Please note that the following document, although believed to be correct at the time of issue, may not represent the current position of the CRA.
Prenez note que ce document, bien qu'exact au moment émis, peut ne pas représenter la position actuelle de l'ARC.
Dear XXX:
This is in reply to your letter of October 29, 1984 concerning the income tax consequences of paragraph 212(1)(d) and subsection 212(13) of the Income Tax Act (the "Act") and Articles III(1)(h), VIII(1) and (2)(a) and XII(2), (4) and (6)(b) of the 1980 Canada-U.S. Income Tax Convention (the "Treaty") in the circumstances described.
A U.S. corporation carrying on business in Canada leases an aircraft from a U.S. lessor. The aircraft is used to transport executives from various locations in Canada to various locations in the U.S., between various Canadian cities and between various U.S. cities.
It is your view that
- (a) the provisions of paragraphs 212(1)(d) and 212(13)(a) of the Act apply with respect to the portion of the aircraft lease payments, made by the U.S. lessee to a U.S. lessor, applicable to the use of the aircraft in Canada (i.e. that portion of the rental payments applicable to the use of the aircraft outside Canada is not subject to Part XIII);
- (b) the provisions of Articles VIII(1) and (2) exempt from tax in Canada the portion of the rental payments applicable to the use of the aircraft in international traffic', as that term is defined in Article III of the Treaty; and
- (c) the rate of tax that may be imposed, in these circumstances, pursuant to Part XIII of the Act is limited to ten per cent, in accordance with Article XII(2) of the Treaty.

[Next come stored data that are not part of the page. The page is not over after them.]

-- pv_equiv track=rewrite | github.com/tinkermonkey/documentation_robotics | scripts/utils/relationship_parser.py | _infer_layer_from_entity_type
-- ===== SOURCE A (Python) =====
-- def _infer_layer_from_entity_type(entity_type: str) -> str:
--     """Infer layer ID from entity type name.
--
--     Examples:
--         "ApplicationService" → "04-application"
--         "BusinessService" → "02-business"
--         "Goal" → "01-motivation"
--
--     Args:
--         entity_type: Entity type name
--
--     Returns:
--         Inferred layer ID
--     """
--     entity_lower = entity_type.lower()
--
--     if entity_lower.startswith("business"):
--         return "02-business"
--     elif entity_lower.startswith("security"):
--         return "03-security"
--     elif entity_lower.startswith("application"):
--         return "04-application"
--     elif entity_lower.startswith("technology"):
--         return "05-technology"
--     elif entity_lower.startswith("api"):
--         return "06-api"
--     elif entity_lower.startswith("data") or entity_lower.startswith("schema"):
--         return "07-data-model"
--     elif entity_lower.startswith("table") or entity_lower.startswith("database"):
--         return "08-datastore"
--     elif entity_lower.startswith("ux") or entity_lower.startswith("experience") or entity_lower.startswith("screen"):
--         return "09-ux"
--     elif entity_lower.startswith("navigation") or entity_lower.startswith("route") or entity_lower.startswith("flow"):
--         return "10-navigation"
--     elif entity_lower.startswith("metric") or entity_lower.startswith("apm"):
--         return "11-apm-observability"
--     elif entity_lower.startswith("test"):
--         return "12-testing"
--     elif any(x in entity_lower for x in ["goal", "value", "stakeholder", "requirement", "principle"]):
--         return "01-motivation"
--
--     return "unknown"
-- ===== SOURCE B (Python) =====
-- # First-character index: the prefix to check is found by hashing the first letter,
-- # so at most one small bucket (<=3 prefixes) is ever scanned instead of the whole chain.
-- # 'database' needs no entry: every string starting with "database" starts with "data"
-- # and therefore maps to "07-data-model", exactly as the original chain does.
-- _BY_FIRST = {
--     "b": [("business", "02-business")],
--     "s": [("security", "03-security"), ("schema", "07-data-model"), ("screen", "09-ux")],
--     "a": [("application", "04-application"), ("api", "06-api"), ("apm", "11-apm-observability")],
--     "t": [("technology", "05-technology"), ("table", "08-datastore"), ("test", "12-testing")],
--     "d": [("data", "07-data-model")],
--     "u": [("ux", "09-ux")],
--     "e": [("experience", "09-ux")],
--     "n": [("navigation", "10-navigation")],
--     "r": [("route", "10-navigation")],
--     "f": [("flow", "10-navigation")],
--     "m": [("metric", "11-apm-observability")],
-- }
--
-- _MOTIVATION_WORDS = ["goal", "value", "stakeholder", "requirement", "principle"]
--
--
-- def _infer_layer_from_entity_type(entity_type: str) -> str:
--     s = entity_type.lower()
--     for prefix, layer in _BY_FIRST.get(s[:1], []):
--         if s.startswith(prefix):
--             return layer
--     if any(w in s for w in _MOTIVATION_WORDS):
--         return "01-motivation"
--     return "unknown"
-- ===== Notes on version B (the rewrite author's own statement) =====
-- stated objective: alternative
-- what changed: Replaced the 12-branch if/elif chain of 17 startswith tests by a hash index keyed on the first character of the lowered name: the dict lookup selects the only bucket (at most 3 prefixes) that can match, the dead 'database' test (subsumed by 'data') disappears, and the motivation-keyword substring scan stays as the fallback.
import Mathlib
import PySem

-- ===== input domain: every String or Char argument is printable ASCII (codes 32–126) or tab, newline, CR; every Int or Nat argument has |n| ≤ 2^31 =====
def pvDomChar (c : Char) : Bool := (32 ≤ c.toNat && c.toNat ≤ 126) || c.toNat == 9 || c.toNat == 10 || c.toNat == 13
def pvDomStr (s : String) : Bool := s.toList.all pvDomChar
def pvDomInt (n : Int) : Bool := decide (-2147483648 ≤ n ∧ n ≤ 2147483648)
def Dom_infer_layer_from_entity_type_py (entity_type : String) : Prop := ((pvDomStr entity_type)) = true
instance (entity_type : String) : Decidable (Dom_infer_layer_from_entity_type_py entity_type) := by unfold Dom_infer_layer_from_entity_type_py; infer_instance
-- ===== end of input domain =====

-- B replaces A's 12-branch if/elif chain by a first-character hash index: the first letter of the
-- lowered name selects the (at most 3-entry) bucket of prefixes that could possibly match, so the
-- linear chain of 17 startswith tests disappears (objective: simpler dispatch, same behaviour).

-- ===== PORT A =====
def infer_layer_from_entity_type_py (entity_type : String) : String :=
  let entity_lower := PySem.Str.lower entity_type
  if PySem.Str.startswith entity_lower "business" then "02-business"
  else if PySem.Str.startswith entity_lower "security" then "03-security"
  else if PySem.Str.startswith entity_lower "application" then "04-application"
  else if PySem.Str.startswith entity_lower "technology" then "05-technology"
  else if PySem.Str.startswith entity_lower "api" then "06-api"
  else if PySem.Str.startswith entity_lower "data" || PySem.Str.startswith entity_lower "schema" then "07-data-model"
  else if PySem.Str.startswith entity_lower "table" || PySem.Str.startswith entity_lower "database" then "08-datastore"
  else if PySem.Str.startswith entity_lower "ux" || PySem.Str.startswith entity_lower "experience" || PySem.Str.startswith entity_lower "screen" then "09-ux"
  else if PySem.Str.startswith entity_lower "navigation" || PySem.Str.startswith entity_lower "route" || PySem.Str.startswith entity_lower "flow" then "10-navigation"
  else if PySem.Str.startswith entity_lower "metric" || PySem.Str.startswith entity_lower "apm" then "11-apm-observability"
  else if PySem.Str.startswith entity_lower "test" then "12-testing"
  else if (["goal", "value", "stakeholder", "requirement", "principle"]).any (fun x => PySem.Str.isIn x entity_lower) then "01-motivation"
  else "unknown"

-- ===== PORT B =====
def pvByFirst : PySem.Dict String (List (String × String)) := PySem.Dict.ofList
  [ ("b", [("business", "02-business")])
  , ("s", [("security", "03-security"), ("schema", "07-data-model"), ("screen", "09-ux")])
  , ("a", [("application", "04-application"), ("api", "06-api"), ("apm", "11-apm-observability")])
  , ("t", [("technology", "05-technology"), ("table", "08-datastore"), ("test", "12-testing")])
  , ("d", [("data", "07-data-model")])
  , ("u", [("ux", "09-ux")])
  , ("e", [("experience", "09-ux")])
  , ("n", [("navigation", "10-navigation")])
  , ("r", [("route", "10-navigation")])
  , ("f", [("flow", "10-navigation")])
  , ("m", [("metric", "11-apm-observability")]) ]

def pvMotivationWords : List String := ["goal", "value", "stakeholder", "requirement", "principle"]

-- the 'for prefix, layer in bucket' loop with early return
def pvScanBucket (s : String) : List (String × String) → Option String
  | [] => none
  | (p, layer) :: rest =>
      if PySem.Str.startswith s p then some layer else pvScanBucket s rest

def infer_layer_from_entity_type_py_alt (entity_type : String) : String :=
  let s := PySem.Str.lower entity_type
  (pvScanBucket s (PySem.Dict.getD pvByFirst (PySem.Str.slice s none (some 1)) [])).getD
    (if pvMotivationWords.any (fun w => PySem.Str.isIn w s) then "01-motivation" else "unknown")

-- ===== PRECONDITION & SPEC =====
def Spec_infer_layer_from_entity_type_py (entity_type : String) (out : String) : Prop := out = infer_layer_from_entity_type_py_alt entity_type
instance (entity_type : String) (out : String) : Decidable (Spec_infer_layer_from_entity_type_py entity_type out) := by unfold Spec_infer_layer_from_entity_type_py; infer_instance

-- ===== CLAIM (what is proved, stated in full; the proofs are below) =====
def Claim_equal_infer_layer_from_entity_type_py : Prop := ∀ (entity_type : String), Dom_infer_layer_from_entity_type_py entity_type → Spec_infer_layer_from_entity_type_py entity_type (infer_layer_from_entity_type_py entity_type)


-- ===== LEMMAS AND PROOFS =====
theorem pvStrExt (a b : String) (h : a.toList = b.toList) : a = b := by
  have := congrArg String.ofList h
  simpa using this

theorem pvSwNil (t : String) (p : String) (h : t.toList = []) (hp : p.toList ≠ []) :
    PySem.Str.startswith t p = false := by
  rw [Bool.eq_false_iff]
  intro hsw
  rw [PySem.Str.startswith_eq, PySem.Chars.startswith_iff] at hsw
  rcases hsw with ⟨u, hu⟩
  rw [h] at hu
  exact hp (List.append_eq_nil_iff.mp hu).1

theorem pvSwHead (t : String) (c : Char) (rest : List Char) (h : t.toList = c :: rest)
    (p : String) (d : Char) (hd : p.toList.head? = some d) (hne : d ≠ c) :
    PySem.Str.startswith t p = false := by
  rw [Bool.eq_false_iff]
  intro hsw
  rw [PySem.Str.startswith_eq, PySem.Chars.startswith_iff] at hsw
  rcases hsw with ⟨u, hu⟩
  rw [h] at hu
  cases hpl : p.toList with
  | nil => rw [hpl] at hd; simp at hd
  | cons x xs =>
      rw [hpl] at hd hu
      simp at hd hu
      exact hne (by rw [← hd]; exact hu.1)

theorem pvSwDatabase (t : String) (h : PySem.Str.startswith t "data" = false) :
    PySem.Str.startswith t "database" = false := by
  rw [Bool.eq_false_iff] at *
  intro hsw
  apply h
  rw [PySem.Str.startswith_eq, PySem.Chars.startswith_iff] at *
  exact List.IsPrefix.trans (by decide) hsw

theorem pvKeyCons (t : String) (c : Char) (rest : List Char) (h : t.toList = c :: rest) :
    PySem.Str.slice t none (some 1) = String.ofList [c] := by
  apply pvStrExt
  rw [PySem.Str.toList_slice]
  rw [h]
  simp [PySem.Chars.slice_eq_listSlice, PySem.List.slice_to]

theorem pvKeyNil (t : String) (h : t.toList = []) :
    PySem.Str.slice t none (some 1) = "" := by
  apply pvStrExt
  rw [PySem.Str.toList_slice]
  rw [h]
  simp [PySem.Chars.slice_eq_listSlice, PySem.List.slice_to]

theorem pvBeqKeyFalse (s : String) (d c : Char) (hs : s.toList = [d]) (h : ¬ c = d) :
    (s == String.ofList [c]) = false := by
  simp only [beq_eq_false_iff_ne]
  intro he
  apply h
  have := congrArg String.toList he
  rw [hs] at this
  simpa using this.symm

theorem pvGetD_ite (c : Prop) [Decidable c] (x e : String) (o : Option String) :
    (if c then some x else o).getD e = if c then x else o.getD e := by
  split_ifs <;> rfl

We are in agreement with your views expressed above. We do not, however, agree with your suggestion that training and maintenance flights should be prorata allocated between domestic and international flights for the purpose of applying the Treaty provisions. In our view, while the record for such flights must be recorded on the basis of time actually used in Canada for purposes of Part XIII, such flights would not constitute international traffic for the purposes of the Treaty.
In addition, we note that, as set out in paragraph 5 of IT-494, the apportionment in (a) above is based on time in Canada, whereas the exemption referred to in (b) above is based on use. It is apparent that the exemption referred to in (b) above is only relevant where the exempt portion of the rentals (referred to in (b) above) exceeds the non-taxable portion of the rentals, determined in accordance with subparagraphs 212(1)(d)(ix) of the Act. Thus, for example, if the rental payment for the month is determined to be 75% taxable pursuant to paragraph 212(1)(d) of the Act and if the percentage of total use in the month that does not constitute international traffic is 60%, the tax payable in respect of that payment would be reduced to 10% of 60% of the amount thereof, by virtue of the treaty provisions referred to previously.
We trust these comments will be of assistance.